Accenture vs Gartner: Company Comparison
Table of contents

Companies Overview

Accenture plc and Gartner, Inc. are pivotal players in the global information technology services market, each commanding significant influence.

Accenture plc: Global Leader in IT Consulting and Services

Accenture dominates as a professional services giant, generating revenue through strategy, consulting, and technology operations. Its core strength lies in delivering end-to-end digital transformation, including cloud, AI, cybersecurity, and intelligent automation. In 2026, Accenture focuses strategically on expanding its ecosystem services and advancing hybrid cloud infrastructure to maintain its innovation edge.

Gartner, Inc.: Premier Research and Advisory Firm

Gartner operates primarily as a research and advisory powerhouse, monetizing through subscription-based research, conferences, and consulting services. It provides clients with data-driven insights and actionable IT solutions, emphasizing digital transformation and IT cost optimization. Gartner’s 2026 strategy concentrates on enhancing its consulting expertise and expanding conference offerings to deepen client engagement and market influence.

Strategic Collision: Similarities & Divergences

Both companies serve the IT sector but differ fundamentally: Accenture offers hands-on technology implementation, while Gartner excels in strategic intelligence and advisory. They compete in the digital transformation space, where Accenture drives execution and Gartner informs decision-making.
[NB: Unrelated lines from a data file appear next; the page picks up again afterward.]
-- pv_equiv track=rewrite | github.com/Elvis1327/Python | Algorithms/LeetCode/FindSubarraysWithEqualSum.py | findSubarraysThree
-- ===== SOURCE A (Python) =====
-- def findSubarraysThree(nums = [4,2,4]):
--     hash = {}
--     for i in range(len(nums) - 1):
--         x = sum(nums[i:i+2])
--         if x in hash:
--             return True
--         else:
--             hash[x] = x
--     return False
-- ===== SOURCE B (Python) =====
-- def findSubarraysThree(nums=[4, 2, 4]):
--     s = sorted(a + b for a, b in zip(nums, nums[1:]))
--     for prev, cur in zip(s, s[1:]):
--         if prev == cur:
--             return True
--     return False
-- ===== Notes on version B (the rewrite author's own statement) =====
-- stated objective: alternative
-- what changed: Replaces the hash-set duplicate scan with sort-then-adjacent-compare over the list of adjacent-pair sums built by zip.
import Mathlib
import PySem

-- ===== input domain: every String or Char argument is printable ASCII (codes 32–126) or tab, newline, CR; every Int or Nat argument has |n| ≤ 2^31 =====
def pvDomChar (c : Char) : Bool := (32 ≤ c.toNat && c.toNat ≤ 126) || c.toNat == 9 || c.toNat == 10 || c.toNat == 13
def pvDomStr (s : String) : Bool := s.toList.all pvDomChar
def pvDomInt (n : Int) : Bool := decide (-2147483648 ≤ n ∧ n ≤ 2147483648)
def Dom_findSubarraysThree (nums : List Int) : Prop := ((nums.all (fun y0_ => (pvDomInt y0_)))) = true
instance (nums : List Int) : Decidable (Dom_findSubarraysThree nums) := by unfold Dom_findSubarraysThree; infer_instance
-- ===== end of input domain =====

-- B replaces A's hash-based duplicate scan over adjacent-pair sums with sort-then-adjacent-compare (alternative algorithm, same results).


-- ===== PORT A =====
-- loop body of A: for each index i, x = sum(nums[i:i+2]); return True if x in hash else record it
def findSubarraysThreeGo (nums : List Int) : List Int → PySem.Dict Int Int → Bool
  | [], _ => false
  | i :: rest, h =>
    let x := (PySem.List.slice nums (some i) (some (i + 2))).sum
    if h.contains x then true
    else findSubarraysThreeGo nums rest (h.insert x x)

def findSubarraysThree (nums : List Int) : Bool :=
  findSubarraysThreeGo nums (PySem.List.pyRange 0 ((nums.length : Int) - 1) 1) PySem.Dict.empty

-- ===== PORT B =====
-- s = sorted(a + b for a, b in zip(nums, nums[1:]))
def pairSums (nums : List Int) : List Int :=
  ((nums.zip nums.tail).map (fun p => p.1 + p.2))

-- for prev, cur in zip(s, s[1:]): if prev == cur: return True; return False
def hasAdjDup : List Int → Bool
  | a :: b :: t => a == b || hasAdjDup (b :: t)
  | _ => false

def findSubarraysThree_alt (nums : List Int) : Bool :=
  hasAdjDup (PySem.List.sorted (pairSums nums) (fun x => x) false)

-- ===== PRECONDITION & SPEC =====
def Spec_findSubarraysThree (nums : List Int) (out : Bool) : Prop := out = findSubarraysThree_alt nums
instance (nums : List Int) (out : Bool) : Decidable (Spec_findSubarraysThree nums out) := by unfold Spec_findSubarraysThree; infer_instance

-- ===== CLAIM (what is proved, stated in full; the proofs are below) =====
def Claim_equal_findSubarraysThree : Prop := ∀ (nums : List Int), Dom_findSubarraysThree nums → Spec_findSubarraysThree nums (findSubarraysThree nums)

-- ===== LEMMAS AND PROOFS =====

-- A's loop detects a duplicate among the seen keys plus the values it will compute
lemma findSubarraysThreeGo_iff (nums : List Int) :
    ∀ (is : List Int) (h : PySem.Dict Int Int), h.keys.Nodup →
      (findSubarraysThreeGo nums is h = true ↔
        ¬ (h.keys ++ is.map (fun i => (PySem.List.slice nums (some i) (some (i + 2))).sum)).Nodup) := by
  intro is
  induction is with
  | nil =>
    intro h hnd
    simp [findSubarraysThreeGo, hnd]
  | cons i rest ih =>
    intro h hnd
    simp only [findSubarraysThreeGo, List.map_cons]
    set x := (PySem.List.slice nums (some i) (some (i + 2))).sum with hx
    by_cases hc : h.contains x = true
    · simp only [hc, if_true, true_iff]
      intro hnodup
      have hxmem : x ∈ h.keys := (PySem.Dict.contains_iff_mem_keys h x).1 hc
      have := (List.nodup_append.1 hnodup).2.2
      exact this x hxmem x (by simp) rfl
    · have hc' : h.contains x = false := by simpa using hc
      simp only [hc', Bool.false_eq_true, if_false]
      have hkeys : (h.insert x x).keys = h.keys ++ [x] := by
        simp [PySem.Dict.keys_insert_of_not_contains, hc']
      have hnd' : (h.insert x x).keys.Nodup := by
        simp [PySem.Dict.nodup_keys_insert, hnd]
      rw [ih (h.insert x x) hnd', hkeys, List.append_assoc]
      simp
-- the values A computes, in index order, are exactly B's pair sums
lemma map_slice_sum_eq_pairSums (nums : List Int) :
    (PySem.List.pyRange 0 ((nums.length : Int) - 1) 1).map
      (fun i => (PySem.List.slice nums (some i) (some (i + 2))).sum) = pairSums nums := by
  rw [PySem.List.pyRange_one, List.map_map]
  have hlen : (((nums.length : Int) - 1) - 0).toNat = nums.length - 1 := by omega
  rw [hlen]
  apply List.ext_getElem
  · simp [pairSums, List.length_tail]
  · intro k hk1 hk2
    simp only [List.length_map, List.length_range] at hk1
    have hk : k + 1 < nums.length := by omega
    have hk' : k < nums.length := by omega
    simp only [List.getElem_map, List.getElem_range, Function.comp_apply, zero_add]
    have hcast : ((k : Int) + 2) = ((k + 2 : Nat) : Int) := by push_cast; ring
    rw [hcast, PySem.List.slice_natCast]
    have hdrop : nums.drop k = nums[k] :: nums.drop (k + 1) := List.drop_eq_getElem_cons hk'
    have hdrop' : nums.drop (k + 1) = nums[k + 1] :: nums.drop (k + 2) := List.drop_eq_getElem_cons hk
    rw [hdrop, hdrop']
    have h2 : k + 2 - k = 2 := by omega
    simp only [h2, List.take_succ_cons, List.take_zero, List.sum_cons, List.sum_nil, add_zero]
    simp [pairSums, List.getElem_tail]

-- adjacent-equal scan on a ≤-sorted list detects exactly non-Nodup
lemma hasAdjDup_iff : ∀ (l : List Int), l.Pairwise (· ≤ ·) → (hasAdjDup l = true ↔ ¬ l.Nodup)
  | [] => by simp [hasAdjDup]
  | [a] => by simp [hasAdjDup]
  | a :: b :: t => by
    intro hp
    have hp' : (b :: t).Pairwise (· ≤ ·) := hp.tail
    have hab : a ≤ b := (List.pairwise_cons.1 hp).1 b (by simp)
    by_cases he : a = b
    · subst he
      simp [hasAdjDup]
    · have hrec := hasAdjDup_iff (b :: t) hp'
      have hnotmem : a ∉ b :: t := by
        intro hmem
        rcases List.mem_cons.1 hmem with h1 | h2
        · exact he h1
        · have hbt : b ≤ a := (List.pairwise_cons.1 hp').1 a h2
          exact he (le_antisymm hab hbt)
      simp only [hasAdjDup, Bool.or_eq_true, beq_iff_eq, he, false_or]
      rw [hrec]
      constructor
      · intro hnd hnodup
        exact hnd (List.nodup_cons.1 hnodup).2
      · intro hnd hnodup
        exact hnd (List.nodup_cons.2 ⟨hnotmem, hnodup⟩)

-- ===== VERDICT (by name: the statement is the Claim_ definition above) =====
theorem findSubarraysThree_spec : Claim_equal_findSubarraysThree := by
  intro nums _
  unfold Spec_findSubarraysThree
  have hA : findSubarraysThree nums = true ↔ ¬ (pairSums nums).Nodup := by
    unfold findSubarraysThree
    rw [findSubarraysThreeGo_iff nums _ PySem.Dict.empty (by simp),
      map_slice_sum_eq_pairSums]
    simp [PySem.Dict.keys_empty]
  have hB : findSubarraysThree_alt nums = true ↔ ¬ (pairSums nums).Nodup := by
    unfold findSubarraysThree_alt
    rw [hasAdjDup_iff _ (PySem.List.sorted_pairwise (pairSums nums) (fun x => x))]
    have hperm := PySem.List.sorted_perm (pairSums nums) (fun x : Int => x) false
    rw [hperm.nodup_iff]
  rw [Bool.eq_iff_iff, hA, hB]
Their investment profiles diverge sharply—Accenture’s scale and operational breadth contrast with Gartner’s niche expertise and subscription model stability.

Income Statement Comparison

The following data dissects the core profitability and scalability of both corporate engines to reveal who dominates the bottom line:

income comparison
MetricAccenture plc (ACN)Gartner, Inc. (IT)
Revenue69.7B6.3B
Cost of Revenue47.4B2.0B
Operating Expenses12.0B3.1B
Gross Profit22.2B4.2B
EBITDA12.9B1.7B
EBIT10.5B1.5B
Interest Expense229M131M
Net Income7.7B1.3B
EPS12.2916.12
Fiscal Year20252024

Income Statement Analysis: The Bottom-Line Duel

This income statement comparison reveals the true efficiency and profitability of Accenture plc and Gartner, Inc. over their recent fiscal years.

Accenture plc Analysis

Accenture’s revenue climbed steadily from $50.5B in 2021 to $69.7B in 2025, with net income rising from $5.9B to $7.7B. Its gross margin holds firm near 32%, while net margin stabilizes around 11%, reflecting solid cost control. The 2025 fiscal year shows continued momentum with 7.4% revenue growth but a slight net margin dip, suggesting margin pressure despite overall efficiency.

Gartner, Inc. Analysis

Gartner’s revenue increased from $4.1B in 2020 to $6.3B in 2024, while net income surged from $267M to $1.25B. Gross margin impresses at nearly 68%, and net margin doubles to 20% in 2024, highlighting strong profitability. The latest year’s 6.1% revenue growth pairs with robust net margin expansion of 34%, signaling accelerating operational leverage and earnings power.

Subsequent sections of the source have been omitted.